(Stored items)
##########

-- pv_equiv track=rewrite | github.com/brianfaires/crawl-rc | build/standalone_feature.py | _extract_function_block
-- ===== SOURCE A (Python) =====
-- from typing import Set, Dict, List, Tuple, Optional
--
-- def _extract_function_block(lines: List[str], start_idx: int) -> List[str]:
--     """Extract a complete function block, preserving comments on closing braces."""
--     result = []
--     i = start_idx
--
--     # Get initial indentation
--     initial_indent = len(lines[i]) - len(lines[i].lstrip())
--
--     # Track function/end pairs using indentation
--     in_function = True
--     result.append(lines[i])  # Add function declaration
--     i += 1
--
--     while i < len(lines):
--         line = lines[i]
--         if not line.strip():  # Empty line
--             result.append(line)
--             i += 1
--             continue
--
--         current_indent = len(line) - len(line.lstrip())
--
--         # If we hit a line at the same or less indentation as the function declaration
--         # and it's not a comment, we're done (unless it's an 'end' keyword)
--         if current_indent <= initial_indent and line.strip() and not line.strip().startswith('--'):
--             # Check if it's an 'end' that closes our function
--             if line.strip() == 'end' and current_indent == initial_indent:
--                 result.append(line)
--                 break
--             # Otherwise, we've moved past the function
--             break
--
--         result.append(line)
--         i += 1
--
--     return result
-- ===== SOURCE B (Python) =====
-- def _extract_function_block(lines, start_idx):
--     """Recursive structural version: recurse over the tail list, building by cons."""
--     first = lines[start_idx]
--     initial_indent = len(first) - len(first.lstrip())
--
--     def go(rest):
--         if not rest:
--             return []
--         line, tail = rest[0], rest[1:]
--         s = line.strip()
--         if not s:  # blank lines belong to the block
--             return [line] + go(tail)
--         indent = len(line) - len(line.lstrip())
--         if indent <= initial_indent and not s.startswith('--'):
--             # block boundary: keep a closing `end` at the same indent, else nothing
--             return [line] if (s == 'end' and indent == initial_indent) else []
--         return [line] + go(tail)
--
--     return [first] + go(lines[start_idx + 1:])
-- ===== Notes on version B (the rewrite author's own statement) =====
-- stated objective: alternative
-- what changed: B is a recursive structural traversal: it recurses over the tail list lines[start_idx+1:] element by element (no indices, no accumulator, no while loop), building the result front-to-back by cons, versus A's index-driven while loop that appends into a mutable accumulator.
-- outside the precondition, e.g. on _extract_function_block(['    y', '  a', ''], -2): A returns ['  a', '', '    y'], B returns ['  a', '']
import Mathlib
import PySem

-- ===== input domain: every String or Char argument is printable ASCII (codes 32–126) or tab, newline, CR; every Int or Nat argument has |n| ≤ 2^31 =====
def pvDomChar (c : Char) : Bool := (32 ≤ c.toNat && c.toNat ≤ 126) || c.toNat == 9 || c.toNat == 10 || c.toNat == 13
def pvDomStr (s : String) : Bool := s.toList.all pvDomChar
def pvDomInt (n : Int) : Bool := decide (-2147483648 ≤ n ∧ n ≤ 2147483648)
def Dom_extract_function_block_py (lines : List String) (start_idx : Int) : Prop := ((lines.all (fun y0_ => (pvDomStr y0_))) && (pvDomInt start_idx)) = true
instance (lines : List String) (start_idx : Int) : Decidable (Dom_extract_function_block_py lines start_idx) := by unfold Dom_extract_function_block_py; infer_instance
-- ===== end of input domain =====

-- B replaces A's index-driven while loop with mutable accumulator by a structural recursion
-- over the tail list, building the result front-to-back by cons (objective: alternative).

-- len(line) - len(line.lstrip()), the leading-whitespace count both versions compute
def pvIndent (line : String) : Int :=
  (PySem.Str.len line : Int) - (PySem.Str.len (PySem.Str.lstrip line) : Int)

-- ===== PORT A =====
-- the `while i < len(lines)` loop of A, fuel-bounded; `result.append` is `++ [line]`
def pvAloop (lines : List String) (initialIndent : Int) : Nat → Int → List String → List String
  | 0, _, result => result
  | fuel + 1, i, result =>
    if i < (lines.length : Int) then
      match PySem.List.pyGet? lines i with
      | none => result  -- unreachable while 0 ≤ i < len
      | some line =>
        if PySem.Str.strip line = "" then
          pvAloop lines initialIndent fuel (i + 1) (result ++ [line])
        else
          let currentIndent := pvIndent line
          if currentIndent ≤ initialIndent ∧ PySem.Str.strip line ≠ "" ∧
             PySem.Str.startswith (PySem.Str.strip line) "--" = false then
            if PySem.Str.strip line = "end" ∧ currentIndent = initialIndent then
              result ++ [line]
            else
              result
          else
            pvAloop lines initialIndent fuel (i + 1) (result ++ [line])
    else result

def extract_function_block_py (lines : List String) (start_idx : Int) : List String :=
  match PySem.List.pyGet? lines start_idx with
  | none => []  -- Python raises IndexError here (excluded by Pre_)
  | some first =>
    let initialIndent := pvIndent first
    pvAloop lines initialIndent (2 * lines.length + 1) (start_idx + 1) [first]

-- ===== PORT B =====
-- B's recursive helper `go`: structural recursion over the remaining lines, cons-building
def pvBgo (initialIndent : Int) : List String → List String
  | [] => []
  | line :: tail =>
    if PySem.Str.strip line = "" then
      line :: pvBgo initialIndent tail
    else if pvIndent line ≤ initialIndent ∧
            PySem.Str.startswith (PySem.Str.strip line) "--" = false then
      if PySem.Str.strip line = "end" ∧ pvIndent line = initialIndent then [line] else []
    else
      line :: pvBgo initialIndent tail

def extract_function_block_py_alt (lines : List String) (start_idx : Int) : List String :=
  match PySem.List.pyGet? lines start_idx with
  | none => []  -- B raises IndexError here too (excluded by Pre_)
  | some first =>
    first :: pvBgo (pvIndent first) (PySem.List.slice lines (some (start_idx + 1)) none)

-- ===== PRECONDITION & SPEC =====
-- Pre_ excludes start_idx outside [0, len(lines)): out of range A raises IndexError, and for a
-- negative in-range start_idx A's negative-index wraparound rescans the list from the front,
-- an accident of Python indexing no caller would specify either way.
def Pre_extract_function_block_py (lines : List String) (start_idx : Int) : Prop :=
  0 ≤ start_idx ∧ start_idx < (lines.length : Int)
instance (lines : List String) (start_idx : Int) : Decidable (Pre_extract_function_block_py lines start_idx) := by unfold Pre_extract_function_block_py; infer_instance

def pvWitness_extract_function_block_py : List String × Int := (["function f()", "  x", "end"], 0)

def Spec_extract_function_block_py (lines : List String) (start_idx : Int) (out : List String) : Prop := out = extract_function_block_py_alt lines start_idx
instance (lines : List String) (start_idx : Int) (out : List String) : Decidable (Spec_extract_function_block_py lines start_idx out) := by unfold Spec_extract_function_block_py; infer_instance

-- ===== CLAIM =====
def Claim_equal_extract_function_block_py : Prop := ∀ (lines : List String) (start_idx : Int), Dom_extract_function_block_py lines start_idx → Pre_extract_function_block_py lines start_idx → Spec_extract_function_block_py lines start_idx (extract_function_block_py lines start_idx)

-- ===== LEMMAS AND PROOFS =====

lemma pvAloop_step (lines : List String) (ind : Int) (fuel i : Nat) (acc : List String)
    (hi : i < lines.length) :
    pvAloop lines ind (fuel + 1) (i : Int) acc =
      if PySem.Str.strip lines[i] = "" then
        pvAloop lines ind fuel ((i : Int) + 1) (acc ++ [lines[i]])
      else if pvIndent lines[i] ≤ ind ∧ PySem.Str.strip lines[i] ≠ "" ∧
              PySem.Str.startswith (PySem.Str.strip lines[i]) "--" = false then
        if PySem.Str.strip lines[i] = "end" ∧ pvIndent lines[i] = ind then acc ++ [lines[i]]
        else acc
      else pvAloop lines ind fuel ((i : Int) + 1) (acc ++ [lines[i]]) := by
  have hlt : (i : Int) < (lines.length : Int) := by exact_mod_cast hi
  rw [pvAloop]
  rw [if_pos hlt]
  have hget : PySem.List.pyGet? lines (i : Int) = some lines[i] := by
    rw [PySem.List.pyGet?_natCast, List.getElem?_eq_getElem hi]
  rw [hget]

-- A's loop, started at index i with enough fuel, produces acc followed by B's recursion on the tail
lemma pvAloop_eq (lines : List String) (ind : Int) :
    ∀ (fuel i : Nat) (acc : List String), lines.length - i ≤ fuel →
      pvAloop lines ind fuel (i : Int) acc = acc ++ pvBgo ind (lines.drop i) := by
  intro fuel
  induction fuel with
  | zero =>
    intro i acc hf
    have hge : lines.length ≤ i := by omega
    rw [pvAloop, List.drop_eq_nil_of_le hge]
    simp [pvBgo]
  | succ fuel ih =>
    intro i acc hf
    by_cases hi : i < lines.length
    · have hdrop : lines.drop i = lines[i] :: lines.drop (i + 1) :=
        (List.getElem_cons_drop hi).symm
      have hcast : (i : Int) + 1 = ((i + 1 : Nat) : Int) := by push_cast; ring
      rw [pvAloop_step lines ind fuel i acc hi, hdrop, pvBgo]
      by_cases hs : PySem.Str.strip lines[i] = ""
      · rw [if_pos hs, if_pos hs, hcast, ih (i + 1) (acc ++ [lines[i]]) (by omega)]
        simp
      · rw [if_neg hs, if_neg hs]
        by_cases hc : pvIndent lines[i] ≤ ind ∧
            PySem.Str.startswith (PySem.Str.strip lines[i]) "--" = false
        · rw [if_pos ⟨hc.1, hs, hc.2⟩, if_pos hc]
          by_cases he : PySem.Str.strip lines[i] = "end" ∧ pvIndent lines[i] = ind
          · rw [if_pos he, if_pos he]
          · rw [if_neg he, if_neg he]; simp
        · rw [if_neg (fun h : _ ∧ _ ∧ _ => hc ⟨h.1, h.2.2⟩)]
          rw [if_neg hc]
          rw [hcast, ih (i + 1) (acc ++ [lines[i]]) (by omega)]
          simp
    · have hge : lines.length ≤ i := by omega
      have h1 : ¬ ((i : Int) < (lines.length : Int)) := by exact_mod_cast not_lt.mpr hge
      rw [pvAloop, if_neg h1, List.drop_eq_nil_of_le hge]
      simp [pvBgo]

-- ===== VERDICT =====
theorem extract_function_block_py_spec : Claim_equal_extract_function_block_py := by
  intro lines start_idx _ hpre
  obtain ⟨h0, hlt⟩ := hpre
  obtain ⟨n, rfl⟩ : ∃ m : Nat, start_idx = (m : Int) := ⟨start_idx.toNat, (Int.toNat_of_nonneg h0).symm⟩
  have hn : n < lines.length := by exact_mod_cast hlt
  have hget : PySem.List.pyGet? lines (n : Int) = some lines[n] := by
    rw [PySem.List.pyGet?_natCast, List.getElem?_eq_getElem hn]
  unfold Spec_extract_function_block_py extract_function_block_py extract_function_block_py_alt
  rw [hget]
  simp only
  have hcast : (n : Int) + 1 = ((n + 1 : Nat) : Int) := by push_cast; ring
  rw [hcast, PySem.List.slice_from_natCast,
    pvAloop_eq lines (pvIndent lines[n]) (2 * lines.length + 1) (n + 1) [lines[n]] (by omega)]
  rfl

##########

■ DIRECTIONS:
Nothing beyond the line that contains "line.strip() == 'end'" belongs in the answer; reproduce the entries exactly from their first line through it.

■ EXPECTED ANSWER:
-- pv_equiv track=rewrite | github.com/brianfaires/crawl-rc | build/standalone_feature.py | _extract_function_block
-- ===== SOURCE A (Python) =====
-- from typing import Set, Dict, List, Tuple, Optional
--
-- def _extract_function_block(lines: List[str], start_idx: int) -> List[str]:
--     """Extract a complete function block, preserving comments on closing braces."""
--     result = []
--     i = start_idx
--
--     # Get initial indentation
--     initial_indent = len(lines[i]) - len(lines[i].lstrip())
--
--     # Track function/end pairs using indentation
--     in_function = True
--     result.append(lines[i])  # Add function declaration
--     i += 1
--
--     while i < len(lines):
--         line = lines[i]
--         if not line.strip():  # Empty line
--             result.append(line)
--             i += 1
--             continue
--
--         current_indent = len(line) - len(line.lstrip())
--
--         # If we hit a line at the same or less indentation as the function declaration
--         # and it's not a comment, we're done (unless it's an 'end' keyword)
--         if current_indent <= initial_indent and line.strip() and not line.strip().startswith('--'):
--             # Check if it's an 'end' that closes our function
--             if line.strip() == 'end' and current_indent == initial_indent:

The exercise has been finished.